TQ2.5-14B-Sugarquill-v1
Property | Value |
---|---|
Parameter Count | 14.8B |
Model Type | Text Generation |
License | Apache-2.0 |
Base Model | arcee-ai/SuperNova-Medius |
Training Data | Erebus-87k, r_shortstories_24k |
What is TQ2.5-14B-Sugarquill-v1?
TQ2.5-14B-Sugarquill-v1 is an advanced language model specifically designed for creative writing and storytelling. Built upon the SuperNova-Medius architecture, this model has been fine-tuned on a carefully curated dataset of short stories, making it particularly adept at generating engaging prose with extended context handling capabilities.
Implementation Details
The model was trained for 2 epochs on approximately 18.7M tokens, utilizing rsLoRA training methodology on a 5x3090Ti workstation. It implements BF16 precision and uses the ChatML instruction format for interaction. Notable technical features include normalized punctuation and whitespace handling, with optimized training parameters using the paged_ademamix_8bit optimizer.

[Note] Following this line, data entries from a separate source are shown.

-- pv_equiv track=rewrite | github.com/dijasila/GPAW | gpaw/directmin/tools.py | array_to_dict
-- ===== SOURCE A (Python) =====
-- def array_to_dict(x, dim):
--     """
--     Converts long array to dictionary with integer keys with values of
--     dimensionality specified in dim.
--
--     :param x: Array
--     :param dim: List with dimensionalities of parts of the dictionary
--     :return: Dictionary
--     """
--     y = {}
--     start = 0
--     stop = 0
--     for i in range(len(dim)):
--         stop += dim[i]
--         y[i] = x[start: stop]
--         start += dim[i]
--     return y
-- ===== SOURCE B (Python) =====
-- def array_to_dict(x, dim):
--     """
--     Converts long array to dictionary with integer keys with values of
--     dimensionality specified in dim.
--
--     :param x: Array
--     :param dim: List with dimensionalities of parts of the dictionary
--     :return: Dictionary
--     """
--     def chunks(off, key, ds):
--         # list of (key, slice) pairs for the dims ds starting at offset off
--         if not ds:
--             return []
--         if len(ds) == 1:
--             return [(key, x[off: off + ds[0]])]
--         mid = len(ds) // 2
--         return (chunks(off, key, ds[:mid])
--                 + chunks(off + sum(ds[:mid]), key + mid, ds[mid:]))
--     return dict(chunks(0, 0, dim))
-- ===== Notes on version B (the rewrite author's own statement) =====
-- stated objective: alternative
-- what changed: B computes the (key, slice) pairs by divide-and-conquer recursion on dim - split dim in half, recurse on each half with the right offset/key, concatenate - instead of A's single left-to-right loop threading running start/stop accumulators.
import Mathlib
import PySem

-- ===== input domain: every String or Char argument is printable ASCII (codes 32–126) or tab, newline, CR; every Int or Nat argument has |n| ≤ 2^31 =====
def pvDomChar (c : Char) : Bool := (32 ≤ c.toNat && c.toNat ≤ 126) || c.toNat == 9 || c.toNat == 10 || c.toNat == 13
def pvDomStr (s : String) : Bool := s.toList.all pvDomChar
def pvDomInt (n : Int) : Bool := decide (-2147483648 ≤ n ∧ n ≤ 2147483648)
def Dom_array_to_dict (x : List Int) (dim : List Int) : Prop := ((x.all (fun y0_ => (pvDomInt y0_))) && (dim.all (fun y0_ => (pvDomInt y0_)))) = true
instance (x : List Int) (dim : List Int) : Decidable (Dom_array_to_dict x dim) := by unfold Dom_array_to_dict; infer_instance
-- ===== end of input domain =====

-- B builds the (key, slice) pairs by divide-and-conquer recursion on dim instead of A's
-- left-to-right loop with running start/stop accumulators (alternative decomposition).

-- ===== PORT A =====
-- the 'for i in range(len(dim))' loop: structural recursion over dim, threading (y, start, stop) and the index i
def pvLoopA (x : List Int) : List Int → PySem.Dict Int (List Int) → Int → Int → Nat → PySem.Dict Int (List Int)
  | [], y, _, _, _ => y
  | d :: rest, y, start, stop, i =>
      let stop' := stop + d
      let y' := y.insert (i : Int) (PySem.List.slice x (some start) (some stop'))
      let start' := start + d
      pvLoopA x rest y' start' stop' (i + 1)

def array_to_dict (x : List Int) (dim : List Int) : List (Int × List Int) :=
  (pvLoopA x dim PySem.Dict.empty 0 0 0).items

-- ===== PORT B =====
-- 'chunks(off, key, ds)': divide-and-conquer on ds; ds[:mid]/ds[mid:] with the natural
-- number mid = len(ds)//2 (Lean's Nat '/' coincides with Python '//' on nonnegatives) are
-- exactly take/drop (PySem.List.slice_to_natCast/slice_from_natCast), sum(...) is List.sum,
-- and dict(pairs) with pairwise-distinct keys is that association list.  The fuel argument
-- (started at ds.length, strictly above every recursive call's depth need) only makes the
-- same computation structurally total.
def pvChunksB (x : List Int) : Nat → Int → Int → List Int → List (Int × List Int)
  | _, _, _, [] => []
  | 0, _, _, _ :: _ => []   -- unreachable with fuel ≥ ds.length
  | _ + 1, off, key, [d] => [(key, PySem.List.slice x (some off) (some (off + d)))]
  | fuel + 1, off, key, a :: b :: rest =>
      let mid := (a :: b :: rest).length / 2
      pvChunksB x fuel off key ((a :: b :: rest).take mid)
        ++ pvChunksB x fuel (off + ((a :: b :: rest).take mid).sum) (key + (mid : Int))
            ((a :: b :: rest).drop mid)

def array_to_dict_alt (x : List Int) (dim : List Int) : List (Int × List Int) :=
  pvChunksB x dim.length 0 0 dim

-- ===== PRECONDITION & SPEC =====
def Spec_array_to_dict (x : List Int) (dim : List Int) (out : List (Int × List Int)) : Prop := out = array_to_dict_alt x dim
instance (x : List Int) (dim : List Int) (out : List (Int × List Int)) : Decidable (Spec_array_to_dict x dim out) := by unfold Spec_array_to_dict; infer_instance

-- ===== CLAIM =====
def Claim_equal_array_to_dict : Prop := ∀ (x : List Int) (dim : List Int), Dom_array_to_dict x dim → Spec_array_to_dict x dim (array_to_dict x dim)

-- ===== LEMMAS AND PROOFS =====

-- common specification: the list of (key, slice) chunks starting at offset s with first key k
def pvChunks (x : List Int) : Int → Nat → List Int → List (Int × List Int)
  | _, _, [] => []
  | s, k, d :: ds =>
      ((k : Int), PySem.List.slice x (some s) (some (s + d))) :: pvChunks x (s + d) (k + 1) ds

theorem pvLoopA_spec (x : List Int) : ∀ (ds : List Int) (y : PySem.Dict Int (List Int)) (s : Int) (k : Nat),
    (∀ j : Nat, k ≤ j → y.contains (j : Int) = false) →
    (pvLoopA x ds y s s k).items = y.items ++ pvChunks x s k ds := by
  intro ds
  induction ds with
  | nil => intro y s k _; simp [pvLoopA, pvChunks]
  | cons d rest ih =>
      intro y s k hfresh
      have hk : y.contains (k : Int) = false := hfresh k le_rfl
      have hfresh' : ∀ j : Nat, k + 1 ≤ j →
          (y.insert (k : Int) (PySem.List.slice x (some s) (some (s + d)))).contains (j : Int) = false := by
        intro j hj
        rw [PySem.Dict.contains_insert]
        have hjk : ((j : Int) == (k : Int)) = false := by
          simp only [beq_eq_false_iff_ne, ne_eq, Int.natCast_inj]
          omega
        rw [hjk, hfresh j (by omega)]
        rfl
      rw [pvLoopA, ih _ (s + d) (k + 1) hfresh',
          PySem.Dict.items_insert_of_not_contains _ _ hk]
      simp [pvChunks]

theorem pvChunks_append (x : List Int) : ∀ (l r : List Int) (s : Int) (k : Nat),
    pvChunks x s k (l ++ r) = pvChunks x s k l ++ pvChunks x (s + l.sum) (k + l.length) r := by
  intro l
  induction l with
  | nil => intro r s k; simp [pvChunks]
  | cons d l ih =>
      intro r s k
      simp only [List.cons_append, pvChunks, ih r (s + d) (k + 1), List.sum_cons, List.length_cons]
      rw [show s + (d + l.sum) = s + d + l.sum by ring,
          show k + (l.length + 1) = k + 1 + l.length by ring]

theorem pvChunksB_eq (x : List Int) : ∀ (n : Nat) (ds : List Int), ds.length ≤ n →
    ∀ (s : Int) (k : Nat), pvChunksB x n s (k : Int) ds = pvChunks x s k ds := by
  intro n
  induction n with
  | zero =>
      intro ds hds s k
      have : ds = [] := List.eq_nil_of_length_eq_zero (by omega)
      subst this
      rfl
  | succ n ih =>
      intro ds hds s k
      match ds with
      | [] => rfl
      | [d] => simp [pvChunksB, pvChunks]
      | a :: b :: rest =>
          rw [pvChunksB]
          have hlen : (a :: b :: rest).length = rest.length + 2 := by simp
          have hmid1 : 1 ≤ (a :: b :: rest).length / 2 := by omega
          have hmid2 : (a :: b :: rest).length / 2 < (a :: b :: rest).length := by omega
          have htake : ((a :: b :: rest).take ((a :: b :: rest).length / 2)).length ≤ n := by
            simp only [List.length_take]; omega
          have hdrop : ((a :: b :: rest).drop ((a :: b :: rest).length / 2)).length ≤ n := by
            simp only [List.length_drop]; omega
          have hlt : ((a :: b :: rest).take ((a :: b :: rest).length / 2)).length
              = (a :: b :: rest).length / 2 := by
            simp only [List.length_take]; omega
          have hcast : (k : Int) + (((a :: b :: rest).length / 2 : Nat) : Int)
              = ((k + (a :: b :: rest).length / 2 : Nat) : Int) := by push_cast; ring
          have happ := pvChunks_append x ((a :: b :: rest).take ((a :: b :: rest).length / 2))
            ((a :: b :: rest).drop ((a :: b :: rest).length / 2)) s k
          rw [List.take_append_drop] at happ
          rw [ih _ htake, hcast, ih _ hdrop, happ, hlt]

-- ===== VERDICT =====
theorem array_to_dict_spec : Claim_equal_array_to_dict := by
  intro x dim _
  unfold Spec_array_to_dict
  rw [array_to_dict, array_to_dict_alt,
      pvLoopA_spec x dim PySem.Dict.empty 0 0 (fun j _ => PySem.Dict.contains_empty _)]
  have h := pvChunksB_eq x dim.length dim le_rfl 0 0
  simp only [Nat.cast_zero] at h
  rw [h]
  rfl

- Advanced sampling configuration with Temperature 0.8, Min-P 0.05, and Top-A 0.3
- 8192 token context window
- Implements flash attention and gradient checkpointing
- Uses Axolotl training framework with Liger optimization kernels
Core Capabilities
- High-quality prose generation and storytelling
- Strong instruction following abilities
- Support for both roleplay and story writing
- Extended context handling for longer narratives
- Flexible deployment through chat mode or raw completion
Frequently Asked Questions
Q: What makes this model unique?
The model combines the prose capabilities of SuperNova-Medius with enhanced story-writing abilities, offering a larger context window and improved punctuation handling. It's specifically optimized for creative writing while maintaining strong instruction-following capabilities.
Q: What are the recommended use cases?
The model excels in creative writing scenarios, including story generation, roleplay interactions, and collaborative writing. It can be used both in chat mode for interactive writing and raw completion for direct story generation.